-- pv_equiv track=rewrite | github.com/NotFish232/Leetcode | src/python_solutions/3676_count-bowl-subarrays.py | bowlSubarrays
-- ===== SOURCE A (Python) =====
-- from typing import List
--
-- def bowlSubarrays(nums: List[int]) -> int:
--     n = len(nums)
--
--     l_maxes = [0] * (n + 1)
--     r_maxes = [0] * (n + 1)
--
--     for i in range(n):
--         l_maxes[i + 1] = max(l_maxes[i], nums[i])
--     for i in reversed(range(n)):
--         r_maxes[i] = max(r_maxes[i + 1], nums[i])
--
--     ans = 0
--
--     for i in range(1, n - 1):
--         if nums[i] < l_maxes[i] and nums[i] < r_maxes[i + 1]:
--             ans += 1
--
--     return ans
-- ===== SOURCE B (Python) =====
-- from typing import List
--
-- def bowlSubarrays(nums: List[int]) -> int:
--     return sum(
--         1
--         for i in range(1, len(nums) - 1)
--         if any(nums[j] > nums[i] for j in range(i))
--         and any(nums[j] > nums[i] for j in range(i + 1, len(nums)))
--     )
-- ===== Notes on version B (the rewrite author's own statement) =====
-- stated objective: simpler
-- what changed: B replaces A's two precomputed prefix/suffix max arrays and final scan by a single comprehension that tests each interior element directly with existential scans (any strictly greater element to the left and to the right).
-- intended difference: On lists with an interior negative element that is >= every element on one of its sides, A still counts that element as a bowl (its max arrays are initialised with 0, so a negative value is always 'below the side maximum'), while B counts only elements with a strictly greater element on both sides, which is the intended bowl condition; e.g. on [-5,-2,-5] A returns 1, B returns 0. — e.g. on bowlSubarrays([-5, -2, -5]): A returns 1, B returns 0
import Mathlib
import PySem
-- pv_equiv track=rewrite | github.com/Not8/FirstApproach | palindroma.py | resolve_palindrome
-- ===== SOURCE A (Python) =====
-- def resolve_palindrome(phrase):
--     phrase = phrase.replace(" ", "").lower()
--     for i in enumerate(phrase):
--         if i[1] != phrase[len(phrase)-i[0]-1]:
--             return False
--         if (i[0] == len(phrase)/2):
--             break
--     return True
-- ===== SOURCE B (Python) =====
-- def resolve_palindrome(phrase):
--     phrase = phrase.replace(" ", "").lower()
--     return phrase == phrase[::-1]
-- ===== Notes on version B (the rewrite author's own statement) =====
-- stated objective: idiomatic
-- what changed: Replaces the explicit two-pointer enumerate loop with midpoint break by a single reverse-and-compare (phrase == phrase[::-1]) after the same normalization.
import Mathlib
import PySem

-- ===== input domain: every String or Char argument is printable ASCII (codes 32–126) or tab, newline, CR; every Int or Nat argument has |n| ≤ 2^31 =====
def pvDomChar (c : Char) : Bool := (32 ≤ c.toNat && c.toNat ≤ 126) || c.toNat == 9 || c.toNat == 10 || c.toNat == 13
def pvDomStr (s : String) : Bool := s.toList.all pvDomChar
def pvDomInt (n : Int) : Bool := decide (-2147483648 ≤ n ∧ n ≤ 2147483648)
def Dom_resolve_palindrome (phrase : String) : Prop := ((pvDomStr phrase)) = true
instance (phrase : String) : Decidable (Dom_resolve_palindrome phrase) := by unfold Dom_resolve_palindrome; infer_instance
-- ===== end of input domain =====

-- B replaces A's two-pointer enumerate loop (with its midpoint break) by a single
-- reverse-and-compare after the identical normalization; same cost, more idiomatic.

-- ===== PORT A =====
-- the 'for i in enumerate(phrase): …' loop; i.1 is the index, i.2 the character.
-- 'i[0] == len(phrase)/2' is int-vs-float equality: it holds exactly when 2*i[0] = len(phrase).
def pvGoA (cs : List Char) : List (Int × Char) → Bool
  | [] => true
  | (i, c) :: rest =>
    match PySem.List.pyGet? cs ((cs.length : Int) - i - 1) with
    | none => false   -- IndexError; unreachable since the index is always in range
    | some d =>
      if c ≠ d then false
      else if 2 * i = (cs.length : Int) then true
      else pvGoA cs rest

def resolve_palindrome (phrase : String) : Bool :=
  let cs := PySem.Chars.lower (PySem.Chars.replace phrase.toList [' '] [])
  pvGoA cs (PySem.List.enumerate cs 0)

-- ===== PORT B =====
-- phrase == phrase[::-1]; the step -1 slice is reverse (PySem.List.slice?_none_none_neg_one).
def resolve_palindrome_alt (phrase : String) : Bool :=
  let cs := PySem.Chars.lower (PySem.Chars.replace phrase.toList [' '] [])
  cs == cs.reverse

-- ===== PRECONDITION & SPEC =====
def Spec_resolve_palindrome (phrase : String) (out : Bool) : Prop := out = resolve_palindrome_alt phrase
instance (phrase : String) (out : Bool) : Decidable (Spec_resolve_palindrome phrase out) := by unfold Spec_resolve_palindrome; infer_instance

-- ===== CLAIM (what is proved, stated in full; the proofs are below) =====
def Claim_equal_resolve_palindrome : Prop := ∀ (phrase : String), Dom_resolve_palindrome phrase → Spec_resolve_palindrome phrase (resolve_palindrome phrase)

-- ===== LEMMAS AND PROOFS =====

-- Number of loop iterations A performs when starting at index k on a string of length n:
-- up to (and including) n/2 if n is even and the break is still reachable, else to the end.
def pvStop (n k : Nat) : Nat := if n % 2 = 0 ∧ 2 * k ≤ n then min (n / 2 + 1) n else n

lemma pvStop_succ (n k : Nat) (h : 2 * k ≠ n) : pvStop n (k + 1) = pvStop n k := by
  unfold pvStop
  split_ifs with h1 h2 <;> omega

lemma pvGoA_eq_decide (cs : List Char) :
    ∀ (t : List Char) (k : Nat), t = cs.drop k →
      pvGoA cs (PySem.List.enumerate t (k : Int)) =
        decide (∀ j : Nat, k ≤ j → j < pvStop cs.length k → cs[j]? = cs[cs.length - 1 - j]?) := by
  intro t
  induction t with
  | nil =>
    intro k hk
    have hkn : cs.length ≤ k := by
      by_contra h
      have := List.drop_eq_nil_iff.mp hk.symm
      omega
    have hstop : pvStop cs.length k ≤ k ∨ cs.length = 0 := by
      unfold pvStop; split_ifs with h <;> omega
    simp [PySem.List.enumerate, pvGoA]
    intro j h1 h2
    rcases hstop with h | h
    · omega
    · simp [h]
  | cons c t' ih =>
    intro k hk
    have hklt : k < cs.length := by
      by_contra h
      rw [List.drop_eq_nil_iff.mpr (by omega)] at hk; cases hk
    have hck : cs[k]? = some c := by
      have h0 : (cs.drop k)[0]? = some c := by rw [← hk]; rfl
      rwa [List.getElem?_drop, Nat.add_zero] at h0
    have ht' : t' = cs.drop (k + 1) := by
      have : (cs.drop k).tail = cs.drop (k + 1) := by
        rw [List.tail_drop]
      rw [← this, ← hk]; rfl
    have hidx : (cs.length : Int) - (k : Int) - 1 = ((cs.length - 1 - k : Nat) : Int) := by
      omega
    have hlt : cs.length - 1 - k < cs.length := by omega
    have hget : PySem.List.pyGet? cs ((cs.length : Int) - (k : Int) - 1)
        = some cs[cs.length - 1 - k] := by
      rw [hidx, PySem.List.pyGet?_natCast, List.getElem?_eq_getElem hlt]
    have hkstop : k < pvStop cs.length k := by
      unfold pvStop; split_ifs with h <;> omega
    rw [PySem.List.enumerate_cons]
    show pvGoA cs ((↑k, c) :: PySem.List.enumerate t' (↑k + 1)) = _
    rw [pvGoA]
    rw [hget]
    show (if c ≠ cs[cs.length - 1 - k] then false
          else if 2 * (k : Int) = (cs.length : Int) then true
          else pvGoA cs (PySem.List.enumerate t' ((k : Int) + 1)))
        = decide (∀ j : Nat, k ≤ j → j < pvStop cs.length k → cs[j]? = cs[cs.length - 1 - j]?)
    by_cases hne : c ≠ cs[cs.length - 1 - k]
    · rw [if_pos hne]
      symm; apply decide_eq_false
      intro hall
      have := hall k (le_refl k) hkstop
      rw [hck, List.getElem?_eq_getElem hlt] at this
      exact hne (Option.some.injEq _ _ ▸ this)
    · rw [not_not] at hne
      rw [if_neg (not_not_intro hne)]
      have hPk : cs[k]? = cs[cs.length - 1 - k]? := by
        rw [hck, List.getElem?_eq_getElem hlt, hne]
      by_cases hbr : 2 * (k : Int) = (cs.length : Int)
      · have hbrn : 2 * k = cs.length := by exact_mod_cast hbr
        rw [if_pos hbr]
        have hstopk : pvStop cs.length k = k + 1 := by
          unfold pvStop
          rw [if_pos ⟨by omega, by omega⟩]
          omega
        rw [hstopk]
        symm; apply decide_eq_true
        intro j h1 h2
        have : j = k := by omega
        subst this; exact hPk
      · have hbrn : 2 * k ≠ cs.length := by
          intro h; exact hbr (by exact_mod_cast h)
        rw [if_neg hbr]
        have hcast : ((k : Int) + 1) = ((k + 1 : Nat) : Int) := by push_cast; ring
        rw [hcast, ih (k + 1) ht']
        rw [pvStop_succ cs.length k hbrn]
        by_cases hall : ∀ j : Nat, k + 1 ≤ j → j < pvStop cs.length k → cs[j]? = cs[cs.length - 1 - j]?
        · rw [decide_eq_true hall]
          symm; apply decide_eq_true
          intro j h1 h2
          rcases Nat.eq_or_lt_of_le h1 with h | h
          · subst h; exact hPk
          · exact hall j h h2
        · rw [decide_eq_false hall]
          symm; apply decide_eq_false
          intro hall'
          exact hall (fun j h1 h2 => hall' j (by omega) h2)

lemma pvPalindrome_iff (cs : List Char) :
    (∀ j : Nat, 0 ≤ j → j < pvStop cs.length 0 → cs[j]? = cs[cs.length - 1 - j]?) ↔
      cs = cs.reverse := by
  constructor
  · intro h
    apply List.ext_getElem?
    intro j
    by_cases hj : j < cs.length
    · rw [List.getElem?_reverse hj]
      by_cases hjs : j < pvStop cs.length 0
      · exact h j (Nat.zero_le j) hjs
      · have hs : pvStop cs.length 0 =
            if cs.length % 2 = 0 then min (cs.length / 2 + 1) cs.length else cs.length := by
          unfold pvStop; simp
        rw [hs] at hjs
        by_cases he : cs.length % 2 = 0
        · rw [if_pos he] at hjs
          have hj' : cs.length - 1 - j < pvStop cs.length 0 := by
            rw [hs, if_pos he]; omega
          have := h (cs.length - 1 - j) (Nat.zero_le _) hj'
          have harg : cs.length - 1 - (cs.length - 1 - j) = j := by omega
          rw [harg] at this
          exact this.symm
        · rw [if_neg he] at hjs
          exact absurd hj hjs
    · rw [List.getElem?_eq_none_iff.mpr (by omega),
        List.getElem?_eq_none_iff.mpr (by simp; omega)]
  · intro h j _ hjs
    have hjn : j < cs.length := by
      have : pvStop cs.length 0 ≤ cs.length := by unfold pvStop; split_ifs <;> omega
      omega
    rw [← List.getElem?_reverse hjn, ← h]

-- ===== VERDICT (by name: the statement is the Claim_ definition above) =====
theorem resolve_palindrome_spec : Claim_equal_resolve_palindrome := by
  intro phrase _
  unfold Spec_resolve_palindrome resolve_palindrome resolve_palindrome_alt
  set cs := PySem.Chars.lower (PySem.Chars.replace phrase.toList [' '] []) with hcs
  show pvGoA cs (PySem.List.enumerate cs 0) = (cs == cs.reverse)
  have h0 : (0 : Int) = ((0 : Nat) : Int) := rfl
  have hd : cs = cs.drop 0 := rfl
  rw [h0, pvGoA_eq_decide cs cs 0 hd]
  rcases Bool.eq_false_or_eq_true (cs == cs.reverse) with h | h
  · rw [h]
    apply decide_eq_true
    rw [beq_iff_eq] at h
    exact (pvPalindrome_iff cs).mpr h
  · rw [h]
    apply decide_eq_false
    intro hall
    have := (pvPalindrome_iff cs).mp hall
    rw [beq_eq_false_iff_ne] at h
    exact h this
-- pv_equiv track=rewrite | github.com/SvStranik/clear_code | task8.py | LineAnalysis
-- ===== SOURCE A (Python) =====
-- def LineAnalysis(CHARACTER_STRING):
--     is_Found = False
--     REFERENCE_SYMBOL = '*'
--     if CHARACTER_STRING == REFERENCE_SYMBOL * len(CHARACTER_STRING):
--         is_Found = True
--         return is_Found
--     if (CHARACTER_STRING[0] != REFERENCE_SYMBOL or
--         CHARACTER_STRING[len(CHARACTER_STRING)-1] != REFERENCE_SYMBOL):
--         return is_Found
--     first_formated_str = CHARACTER_STRING[1:len(CHARACTER_STRING)-1]
--     last_formated_str = (first_formated_str.replace('*',',')).split(',')
--     for i in range(len(last_formated_str)-1):
--         if last_formated_str[i] != last_formated_str[i+1]: return is_Found
--     is_Found = True
--     return is_Found
-- ===== SOURCE B (Python) =====
-- def LineAnalysis(CHARACTER_STRING):
--     # One left-to-right scan: the line must be star-bounded and every field between
--     # delimiter characters (star or comma, the same delimiters A's replace-then-split
--     # uses) must equal the first field.  No replace, no split, no list of segments.
--     if CHARACTER_STRING == '':
--         return True
--     if CHARACTER_STRING[0] != '*' or CHARACTER_STRING[-1] != '*':
--         return False
--     first = None
--     field = ''
--     for ch in CHARACTER_STRING[1:]:
--         if ch == '*' or ch == ',':
--             if first is None:
--                 first = field
--             elif field != first:
--                 return False
--             field = ''
--         else:
--             field = field + ch
--     return True
-- ===== Notes on version B (the rewrite author's own statement) =====
-- stated objective: simpler
-- what changed: A checks the all-star case, guards both end characters, materializes every segment via a replace-then-split pass and then compares adjacent segments by index in a second loop; B makes a single left-to-right scan that accumulates the current field and compares each completed field to the first one, with no replace, no split and no segment list.
import Mathlib
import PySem

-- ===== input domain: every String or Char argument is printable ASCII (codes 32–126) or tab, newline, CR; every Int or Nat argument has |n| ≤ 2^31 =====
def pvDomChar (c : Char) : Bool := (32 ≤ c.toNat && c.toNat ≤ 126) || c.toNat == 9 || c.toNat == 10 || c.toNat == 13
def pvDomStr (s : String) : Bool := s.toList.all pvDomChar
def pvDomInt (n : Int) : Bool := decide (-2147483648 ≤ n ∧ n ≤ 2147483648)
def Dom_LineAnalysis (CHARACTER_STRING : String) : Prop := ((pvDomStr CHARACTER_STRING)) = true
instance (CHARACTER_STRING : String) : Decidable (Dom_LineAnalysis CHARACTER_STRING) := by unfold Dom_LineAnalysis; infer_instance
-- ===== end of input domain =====

-- B replaces A's all-star check + replace/split + index loop by one left-to-right scan that
-- compares each delimiter-separated field to the first ('simpler'); equivalence is proved for all strings.

-- ===== PORT A =====
-- helper for A's loop 'for i in range(len(last_formated_str)-1): if last[i] != last[i+1]: return False'
def pvLoopA (P : List (List Char)) (idx : List Int) : Bool :=
  match idx with
  | [] => true
  | i :: rest =>
    match PySem.List.pyGet? P i, PySem.List.pyGet? P (i + 1) with
    | some a, some b => if a ≠ b then false else pvLoopA P rest
    | _, _ => false

def LineAnalysis (CHARACTER_STRING : String) : Bool :=
  let l := CHARACTER_STRING.toList
  if l = List.replicate l.length '*' then
    true
  else
    match PySem.List.pyGet? l 0, PySem.List.pyGet? l ((l.length : Int) - 1) with
    | some c0, some cl =>
      if c0 ≠ '*' ∨ cl ≠ '*' then
        false
      else
        let first_formated_str := PySem.List.slice l (some 1) (some ((l.length : Int) - 1))
        let last_formated_str :=
          PySem.Chars.splitOn (PySem.Chars.replace first_formated_str ['*'] [',']) [',']
        pvLoopA last_formated_str (PySem.List.pyRange 0 ((last_formated_str.length : Int) - 1) 1)
    | _, _ => false  -- unreachable: the string is nonempty at this point

-- ===== PORT B =====
-- B's single scan over CHARACTER_STRING[1:]: 'first' is the first completed field, 'field' the current one
def pvScanB (cs : List Char) (first : Option (List Char)) (field : List Char) : Bool :=
  match cs with
  | [] => true
  | c :: rest =>
    if c = '*' ∨ c = ',' then
      match first with
      | none => pvScanB rest (some field) []
      | some f => if field ≠ f then false else pvScanB rest first []
    else
      pvScanB rest first (field ++ [c])

def LineAnalysis_alt (CHARACTER_STRING : String) : Bool :=
  let l := CHARACTER_STRING.toList
  if l = [] then
    true
  else
    match PySem.List.pyGet? l 0, PySem.List.pyGet? l (-1) with
    | some c0, some cl =>
      if c0 ≠ '*' ∨ cl ≠ '*' then false
      else pvScanB (PySem.List.slice l (some 1) none) none []
    | _, _ => false  -- unreachable: the string is nonempty at this point

-- ===== PRECONDITION & SPEC =====
def Spec_LineAnalysis (CHARACTER_STRING : String) (out : Bool) : Prop := out = LineAnalysis_alt CHARACTER_STRING
instance (CHARACTER_STRING : String) (out : Bool) : Decidable (Spec_LineAnalysis CHARACTER_STRING out) := by unfold Spec_LineAnalysis; infer_instance

-- ===== CLAIM (what is proved, stated in full; the proofs are below) =====
def Claim_equal_LineAnalysis : Prop := ∀ (CHARACTER_STRING : String), Dom_LineAnalysis CHARACTER_STRING → Spec_LineAnalysis CHARACTER_STRING (LineAnalysis CHARACTER_STRING)

-- ===== LEMMAS AND PROOFS =====

-- a character that ends a field (A splits on both, via its replace-then-split pass)
def pvDelim (c : Char) : Bool := c == '*' || c == ','

-- adjacent-equality of a list of pieces (what A's loop decides)
def pvChain : List (List Char) → Bool
  | [] => true
  | [_] => true
  | a :: b :: r => if a = b then pvChain (b :: r) else false

def pvStarComma (c : Char) : Char := if c = '*' then ',' else c

lemma pvReplace_go (fuel : Nat) : ∀ (l acc : List Char), l.length ≤ fuel →
    PySem.Chars.replace.go ['*'] [','] fuel l acc = acc.reverse ++ l.map pvStarComma := by
  induction fuel with
  | zero =>
    intro l acc h
    have : l = [] := by cases l <;> simp_all
    subst this
    simp [PySem.Chars.replace.go]
  | succ n ih =>
    intro l acc h
    cases l with
    | nil => simp [PySem.Chars.replace.go]
    | cons c t =>
      by_cases hc : c = '*'
      · subst hc
        simp only [PySem.Chars.replace.go, List.isPrefixOf, BEq.rfl, Bool.true_and, if_pos,
          List.length_cons, List.length_nil, List.drop_succ_cons, List.drop_zero]
        rw [ih t _ (by simpa using Nat.le_of_succ_le_succ h)]
        simp [pvStarComma]
      · have hpre : (['*'].isPrefixOf (c :: t)) = false := by
          simp [List.isPrefixOf]
          exact fun h => hc h.symm
        simp only [PySem.Chars.replace.go, hpre, Bool.false_eq_true, if_neg, not_false_iff]
        rw [ih t _ (Nat.le_of_succ_le_succ h)]
        simp [pvStarComma, hc]

lemma pvReplace (l : List Char) : PySem.Chars.replace l ['*'] [','] = l.map pvStarComma := by
  simp only [PySem.Chars.replace]
  rw [if_neg (by simp)]
  simpa using pvReplace_go l.length l [] le_rfl

lemma pvModifyHead_nil (P : List (List Char)) :
    List.modifyHead (fun x => [] ++ x) P = P := by
  cases P <;> simp

lemma pvModifyHead_id (P : List (List Char)) :
    List.modifyHead (fun x => x) P = P := by
  cases P <;> simp

lemma pvSplitGo (fuel : Nat) : ∀ (l cur : List Char) (acc : List (List Char)), l.length ≤ fuel →
    PySem.Chars.splitOn.go [','] fuel l cur acc =
      acc.reverse ++ List.modifyHead (fun x => cur.reverse ++ x) (List.splitOnP (fun c => c == ',') l) := by
  induction fuel with
  | zero =>
    intro l cur acc h
    have : l = [] := by cases l <;> simp_all
    subst this
    simp [PySem.Chars.splitOn.go, List.splitOnP_nil]
  | succ n ih =>
    intro l cur acc h
    cases l with
    | nil => simp [PySem.Chars.splitOn.go, List.splitOnP_nil]
    | cons c t =>
      by_cases hc : c = ','
      · subst hc
        simp only [PySem.Chars.splitOn.go, List.isPrefixOf, BEq.rfl, Bool.true_and, if_pos,
          List.length_cons, List.length_nil, List.drop_succ_cons, List.drop_zero]
        rw [ih t [] _ (by simpa using Nat.le_of_succ_le_succ h)]
        simp [List.splitOnP_cons, pvModifyHead_nil, pvModifyHead_id]
      · have hpre : ([','].isPrefixOf (c :: t)) = false := by
          simp [List.isPrefixOf]
          exact fun h => hc h.symm
        simp only [PySem.Chars.splitOn.go, hpre, Bool.false_eq_true, if_neg, not_false_iff]
        rw [ih t (c :: cur) acc (Nat.le_of_succ_le_succ h)]
        rw [List.splitOnP_cons]
        simp only [hc, beq_iff_eq, if_neg, not_false_iff]
        obtain ⟨p, q, hpq⟩ := List.exists_cons_of_ne_nil (List.splitOnP_ne_nil _ t)
        rw [hpq]
        simp

lemma pvSplitOn (l : List Char) :
    PySem.Chars.splitOn l [','] = List.splitOnP (fun c => c == ',') l := by
  simp only [PySem.Chars.splitOn]
  rw [pvSplitGo (l.length + 1) l [] [] (by omega)]
  simp [pvModifyHead_id]

lemma pvSplit_map (l : List Char) :
    List.splitOnP (fun c => c == ',') (l.map pvStarComma) = List.splitOnP pvDelim l := by
  induction l with
  | nil => simp [List.splitOnP_nil]
  | cons c t ih =>
    by_cases hc : pvDelim c
    · have : pvStarComma c = ',' := by
        simp [pvDelim] at hc
        rcases hc with h | h <;> simp [pvStarComma, h]
      simp [List.splitOnP_cons, this, hc, ih]
    · have h1 : pvStarComma c = c := by
        simp [pvDelim] at hc
        simp [pvStarComma, hc.1]
      have h2 : (c == ',') = false := by
        simp [pvDelim] at hc
        simp [hc.2]
      simp [List.splitOnP_cons, h1, h2, hc, ih]

lemma pvChain_cons (rest : List (List Char)) : ∀ p, pvChain (p :: rest) = rest.all (fun q => q == p) := by
  induction rest with
  | nil => intro p; simp [pvChain]
  | cons q r ih =>
    intro p
    by_cases h : p = q
    · subst h
      simp [pvChain, ih]
    · simp [pvChain, h, Ne.symm h]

+++

DIRECTIONS: Reproduce, character for character, only the lines of the preceding data that start at the line with "instance (CHARACTER_STRING : String) (out" and end at the line with "simp [pvStarComma, hc]", both included.

FINISHED TASK:
instance (CHARACTER_STRING : String) (out : Bool) : Decidable (Spec_LineAnalysis CHARACTER_STRING out) := by unfold Spec_LineAnalysis; infer_instance

-- ===== CLAIM (what is proved, stated in full; the proofs are below) =====
def Claim_equal_LineAnalysis : Prop := ∀ (CHARACTER_STRING : String), Dom_LineAnalysis CHARACTER_STRING → Spec_LineAnalysis CHARACTER_STRING (LineAnalysis CHARACTER_STRING)

-- ===== LEMMAS AND PROOFS =====

-- a character that ends a field (A splits on both, via its replace-then-split pass)
def pvDelim (c : Char) : Bool := c == '*' || c == ','

-- adjacent-equality of a list of pieces (what A's loop decides)
def pvChain : List (List Char) → Bool
  | [] => true
  | [_] => true
  | a :: b :: r => if a = b then pvChain (b :: r) else false

def pvStarComma (c : Char) : Char := if c = '*' then ',' else c

lemma pvReplace_go (fuel : Nat) : ∀ (l acc : List Char), l.length ≤ fuel →
    PySem.Chars.replace.go ['*'] [','] fuel l acc = acc.reverse ++ l.map pvStarComma := by
  induction fuel with
  | zero =>
    intro l acc h
    have : l = [] := by cases l <;> simp_all
    subst this
    simp [PySem.Chars.replace.go]
  | succ n ih =>
    intro l acc h
    cases l with
    | nil => simp [PySem.Chars.replace.go]
    | cons c t =>
      by_cases hc : c = '*'
      · subst hc
        simp only [PySem.Chars.replace.go, List.isPrefixOf, BEq.rfl, Bool.true_and, if_pos,
          List.length_cons, List.length_nil, List.drop_succ_cons, List.drop_zero]
        rw [ih t _ (by simpa using Nat.le_of_succ_le_succ h)]
        simp [pvStarComma]
      · have hpre : (['*'].isPrefixOf (c :: t)) = false := by
          simp [List.isPrefixOf]
          exact fun h => hc h.symm
        simp only [PySem.Chars.replace.go, hpre, Bool.false_eq_true, if_neg, not_false_iff]
        rw [ih t _ (Nat.le_of_succ_le_succ h)]
        simp [pvStarComma, hc]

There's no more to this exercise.